Go through the entries below and give the number of lines that have the string "unfold", and only that.

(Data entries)
★ ★ ★ ★ ★ ★ ★

theorem stateOf_snoc (f : List String) (v : PySem.Dict String (List Int)) (run : List Char)
    (c : Char) (hsp : (c == ' ') = false) (hop : aIsOperator c = false) :
    aStep (aStateOf f v run) c = aStateOf f v (run ++ [c]) := by
  have hopA : aIsOperator c = false := hop
  cases run with
  | nil =>
    have h0 : bSplitRun [] = .nil := rfl
    by_cases hd : (decide ('0' ≤ c) && decide (c ≤ '9')) = true
    · have h1 : bNumDot c = true := by simp [bNumDot, hd]
      have h2 : bSplitRun [c] = .num [c] := split_num c [] hd (by simp [List.dropWhile, h1])
      simp [aStep, hsp, hopA, aIsNumber, hd, aStateOf, h0, h2]
    · have h2 : bSplitRun [c] = .var [c] := split_var c [] (by simpa using hd)
      simp [aStep, hsp, hopA, aIsNumber, hd, aStateOf, h0, h2]
  | cons c0 rest =>
    by_cases hd0 : (decide ('0' ≤ c0) && decide (c0 ≤ '9')) = true
    · rcases hw : (c0 :: rest).dropWhile bNumDot with _ | ⟨d, ds⟩
      · have hall : ∀ x ∈ c0 :: rest, bNumDot x = true := List.dropWhile_eq_nil_iff.1 hw
        have h2 : bSplitRun (c0 :: rest) = .num (c0 :: rest) := split_num c0 rest hd0 hw
        by_cases hnd : bNumDot c = true
        · have hdrop : (c0 :: (rest ++ [c])).dropWhile bNumDot = [] := by
            rw [List.dropWhile_eq_nil_iff]
            intro x hx
            rw [← List.cons_append] at hx
            rcases List.mem_append.1 hx with h | h
            · exact hall x h
            · simp at h; subst h; exact hnd
          have h3 : bSplitRun (c0 :: (rest ++ [c])) = .num (c0 :: (rest ++ [c])) :=
            split_num c0 (rest ++ [c]) hd0 hdrop
          have haux : (aIsNumber c || (c == '.')) = true := hnd
          rcases Bool.or_eq_true_iff.1 haux with h | h
          · simp [aStep, hsp, hopA, aStateOf, h2, h3, h]
          · have hc : c = '.' := by simpa using h
            subst hc
            simp [aStep, hsp, hopA, aIsNumber, aStateOf, h2, h3]
        · have hnd' : bNumDot c = false := by simpa using hnd
          have hdrop : (c0 :: (rest ++ [c])).dropWhile bNumDot = [c] := by
            rw [← List.cons_append, List.dropWhile_append, hw]
            simp [List.dropWhile, hnd']
          have htake : (c0 :: (rest ++ [c])).takeWhile bNumDot = c0 :: rest := by
            rw [← List.cons_append, List.takeWhile_append_of_pos hall]
            simp [List.takeWhile, hnd']
          have h3 : bSplitRun (c0 :: (rest ++ [c])) =
              .numvar (c0 :: rest) [c] := by
            rw [show bSplitRun (c0 :: (rest ++ [c])) =
                .numvar ((c0 :: (rest ++ [c])).takeWhile bNumDot)
                        ((c0 :: (rest ++ [c])).dropWhile bNumDot) from
              split_numvar c0 (rest ++ [c]) hd0 (by rw [hdrop]; simp), htake, hdrop]
          have haux : aIsNumber c = false ∧ ¬ c = '.' := by
            have : (aIsNumber c || (c == '.')) = false := hnd'
            simpa using this
          simp [aStep, hsp, hopA, aStateOf, h2, h3, haux]
      · have h2 : bSplitRun (c0 :: rest) =
            .numvar ((c0 :: rest).takeWhile bNumDot) (d :: ds) := by
          rw [split_numvar c0 rest hd0 (by rw [hw]; simp), hw]
        have hdrop : (c0 :: (rest ++ [c])).dropWhile bNumDot = (d :: ds) ++ [c] := by
          rw [← List.cons_append, List.dropWhile_append, hw]
          simp
        have hlen : ((c0 :: rest).takeWhile bNumDot).length ≠ (c0 :: rest).length := by
          have h4 := congrArg List.length
            (List.takeWhile_append_dropWhile (p := bNumDot) (l := c0 :: rest))
          rw [hw] at h4
          simp only [List.length_append, List.length_cons] at h4 ⊢
          omega
        have htake : (c0 :: (rest ++ [c])).takeWhile bNumDot =
            (c0 :: rest).takeWhile bNumDot := by
          rw [← List.cons_append, List.takeWhile_append, if_neg hlen]
        have h3 : bSplitRun (c0 :: (rest ++ [c])) =
            .numvar ((c0 :: rest).takeWhile bNumDot) ((d :: ds) ++ [c]) := by
          rw [split_numvar c0 (rest ++ [c]) hd0 (by rw [hdrop]; simp), htake, hdrop]
        simp [aStep, hsp, hopA, aStateOf, h2, h3]
    · have hd0' : (decide ('0' ≤ c0) && decide (c0 ≤ '9')) = false := by simpa using hd0
      have h2 : bSplitRun (c0 :: rest) = .var (c0 :: rest) := split_var c0 rest hd0'
      have h3 : bSplitRun (c0 :: (rest ++ [c])) = .var (c0 :: (rest ++ [c])) :=
        split_var c0 (rest ++ [c]) hd0'
      simp [aStep, hsp, hopA, aStateOf, h2, h3]
-- pv_equiv track=rewrite | github.com/realhackcraft/RPyG | src/classes/structure.py | parse_structure_header
-- ===== SOURCE A (Python) =====
-- from typing import List, Tuple
--
-- def parse_structure_header(text: str) -> Tuple[str, List[str], str, str]:
--   args = text.split(", ") # Split the arguments with comma and space
--   colors = transparent = symbol = ""
--   structures = []
--
--   for arg in args:
--     name = arg[0] # Name of the arg
--     arg = arg[3:].strip() # Arg after the name, colon and space
--     match name:
--       case "C":
--         colors = arg
--       case "I":
--         structures = arg.split("; ")
--       case "T":
--         transparent = arg
--       case "S":
--         symbol = arg
--
--   return (colors, structures, transparent, symbol)
-- ===== SOURCE B (Python) =====
-- def parse_structure_header(text):
--   args = text.split(", ")
--
--   def last_value(key):
--     # last-wins: scan from the end, return first arg starting with key
--     for arg in reversed(args):
--       if arg[:1] == key:
--         return arg[3:].strip()
--     return None
--
--   i = last_value("I")
--   return (last_value("C") or "",
--           i.split("; ") if i is not None else [],
--           last_value("T") or "",
--           last_value("S") or "")
-- ===== Notes on version B (the rewrite author's own statement) =====
-- stated objective: alternative
-- what changed: Replaces A's single forward pass with four mutable accumulators and a match dispatch by four independent backward searches: each field is read directly as the last argument whose first letter matches its key (last-wins preserved by scanning the reversed list and stopping at the first hit).
import Mathlib
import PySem

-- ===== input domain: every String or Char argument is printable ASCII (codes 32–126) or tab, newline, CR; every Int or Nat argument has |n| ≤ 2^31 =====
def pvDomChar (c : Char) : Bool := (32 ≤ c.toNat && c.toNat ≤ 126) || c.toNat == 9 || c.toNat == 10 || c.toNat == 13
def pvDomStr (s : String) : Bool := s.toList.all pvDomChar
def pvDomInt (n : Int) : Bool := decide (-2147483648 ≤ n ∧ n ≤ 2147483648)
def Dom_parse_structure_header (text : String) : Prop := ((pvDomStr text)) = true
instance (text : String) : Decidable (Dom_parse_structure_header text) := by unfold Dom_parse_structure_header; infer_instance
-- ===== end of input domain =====

-- B replaces A's single forward pass with four mutable accumulators by four independent
-- backward searches (each field = last argument whose first letter matches its key); alternative decomposition.

-- ===== PORT A =====
-- one iteration of A's for-loop; arg[0] is pyGet? (none = IndexError, excluded by Pre_)
def pvStepA (st : String × List String × String × String) (arg : String) :
    String × List String × String × String :=
  match PySem.Str.pyGet? arg 0 with
  | none => st
  | some name =>
    let v := PySem.Str.strip (PySem.Str.slice arg (some 3) none)
    if name = 'C' then (v, st.2.1, st.2.2.1, st.2.2.2)
    else if name = 'I' then (st.1, (PySem.Str.split? v "; ").getD [], st.2.2.1, st.2.2.2)
    else if name = 'T' then (st.1, st.2.1, v, st.2.2.2)
    else if name = 'S' then (st.1, st.2.1, st.2.2.1, v)
    else st

def parse_structure_header (text : String) : String × List String × String × String :=
  ((PySem.Str.split? text ", ").getD []).foldl pvStepA ("", [], "", "")

-- ===== PORT B =====
-- B's inner loop last_value(key): first match in the reversed args, arg[:1] == key
def pvLastValue (key : String) : List String → Option String
  | [] => none
  | a :: t =>
    if PySem.Str.slice a none (some 1) = key then
      some (PySem.Str.strip (PySem.Str.slice a (some 3) none))
    else pvLastValue key t

def parse_structure_header_alt (text : String) : String × List String × String × String :=
  let args := ((PySem.Str.split? text ", ").getD []).reverse   -- reversed(args)
  let i := pvLastValue "I" args
  ((pvLastValue "C" args).getD "",
   (match i with | some v => (PySem.Str.split? v "; ").getD [] | none => []),
   (pvLastValue "T" args).getD "",
   (pvLastValue "S" args).getD "")

-- ===== PRECONDITION & SPEC =====
-- Pre_ excludes texts where some comma-space-separated argument is empty: there arg[0] raises IndexError in A.
def Pre_parse_structure_header (text : String) : Prop :=
  ∀ arg ∈ (PySem.Str.split? text ", ").getD [], arg ≠ ""
instance (text : String) : Decidable (Pre_parse_structure_header text) := by
  unfold Pre_parse_structure_header; infer_instance
def pvWitness_parse_structure_header : String := "C: red, I: a; b, T: y, S: #"

def Spec_parse_structure_header (text : String) (out : String × List String × String × String) : Prop := out = parse_structure_header_alt text
instance (text : String) (out : String × List String × String × String) : Decidable (Spec_parse_structure_header text out) := by unfold Spec_parse_structure_header; infer_instance

-- ===== CLAIM =====
def Claim_equal_parse_structure_header : Prop := ∀ (text : String), Dom_parse_structure_header text → Pre_parse_structure_header text → Spec_parse_structure_header text (parse_structure_header text)

-- ===== LEMMAS AND PROOFS =====

-- arg[:1] == "<k>" for a single-char key agrees with arg[0] == k; "" matches no key
lemma pvSlice_one_eq (a : String) (k : Char) :
    (PySem.Str.slice a none (some 1) = String.ofList [k]) ↔ PySem.Str.pyGet? a 0 = some k := by
  rw [← String.toList_inj]
  simp
  rw [PySem.List.slice_to (xs := a.toList) (b := 1) (by norm_num)]
  cases a.toList <;> simp [PySem.List.pyGet?, PySem.List.pyIdx?]

-- searching an appended singleton: look in the singleton first after reversal is append at the right
lemma pvLastValue_append (key : String) (l l' : List String) :
    pvLastValue key (l ++ l') =
      (pvLastValue key l).elim (pvLastValue key l') some := by
  induction l with
  | nil => simp [pvLastValue]
  | cons a t ih =>
    by_cases h : PySem.Str.slice a none (some 1) = key <;> simp [pvLastValue, h, ih]

-- pvStepA's result componentwise as a one-element search, for any state
lemma pvStep_components (st : String × List String × String × String) (a : String) :
    pvStepA st a =
      ((pvLastValue "C" [a]).getD st.1,
       ((pvLastValue "I" [a]).map
          (fun v => (PySem.Str.split? v "; ").getD [])).getD st.2.1,
       (pvLastValue "T" [a]).getD st.2.2.1,
       (pvLastValue "S" [a]).getD st.2.2.2) := by
  have hC := pvSlice_one_eq a 'C'
  have hI := pvSlice_one_eq a 'I'
  have hT := pvSlice_one_eq a 'T'
  have hS := pvSlice_one_eq a 'S'
  unfold pvStepA pvLastValue
  cases hg : PySem.Str.pyGet? a 0 with
  | none => simp_all [pvLastValue]
  | some name =>
    by_cases h1 : name = 'C' <;> by_cases h2 : name = 'I' <;>
      by_cases h3 : name = 'T' <;> by_cases h4 : name = 'S' <;>
      simp_all [pvLastValue]

-- A's foldl over args equals B's four backward searches, for any start state
lemma pvMain (args : List String) (st : String × List String × String × String) :
    args.foldl pvStepA st =
      ((pvLastValue "C" args.reverse).getD st.1,
       ((pvLastValue "I" args.reverse).map
          (fun v => (PySem.Str.split? v "; ").getD [])).getD st.2.1,
       (pvLastValue "T" args.reverse).getD st.2.2.1,
       (pvLastValue "S" args.reverse).getD st.2.2.2) := by
  induction args generalizing st with
  | nil => simp [pvLastValue]
  | cons a t ih =>
    simp only [List.foldl_cons, List.reverse_cons, pvLastValue_append, ih]
    rw [pvStep_components]
    cases pvLastValue "C" t.reverse <;> cases pvLastValue "I" t.reverse <;>
      cases pvLastValue "T" t.reverse <;> cases pvLastValue "S" t.reverse <;>
      simp [Option.elim, pvLastValue]

-- ===== VERDICT =====
theorem parse_structure_header_spec : Claim_equal_parse_structure_header := by
  intro text _ _
  unfold Spec_parse_structure_header parse_structure_header parse_structure_header_alt
  rw [pvMain]
  cases h : pvLastValue "I" (((PySem.Str.split? text ", ").getD []).reverse) <;> simp [h]
lemma phase1A_items (ap : List (String × Int)) (cs : List Char) :
    (phase1A ap cs).items = upTo ap cs 1 ∧ (phase1A ap cs).keys.Nodup := by
  unfold phase1A
  have hfresh : ∀ i ∈ List.range cs.length,
      (PySem.Dict.empty : PySem.Dict (Int × Int) Int).contains ((i : Int), (i : Int) + 1) = false := by
    intro i _
    exact PySem.Dict.contains_empty _
  have hnd : ((List.range cs.length).map (fun (i : Nat) => (((i : Int)), (i : Int) + 1))).Nodup := by
    refine List.Nodup.map ?_ (List.nodup_range)
    intro a b hab
    simp only [Prod.mk.injEq] at hab
    exact_mod_cast hab.1
  constructor
  · rw [PySem.Dict.items_foldl_insert_fresh _ _ _ _ hfresh hnd]
    unfold upTo blkT
    simp only [List.range'_one, List.flatMap_cons, List.flatMap_nil, List.append_nil,
      Nat.add_sub_cancel]
    rw [show (PySem.Dict.empty : PySem.Dict (Int × Int) Int).items = [] from rfl, List.nil_append]
    apply List.map_congr_left
    intro i hi
    rw [pval_one ap cs i (List.mem_range.mp hi)]
    simp [keyND]
  · exact PySem.Dict.nodup_keys_foldl_insert_key _ _ _ _ PySem.Dict.nodup_keys_empty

★ ★ ★ ★ ★ ★ ★

* TASK RESPONSE: 7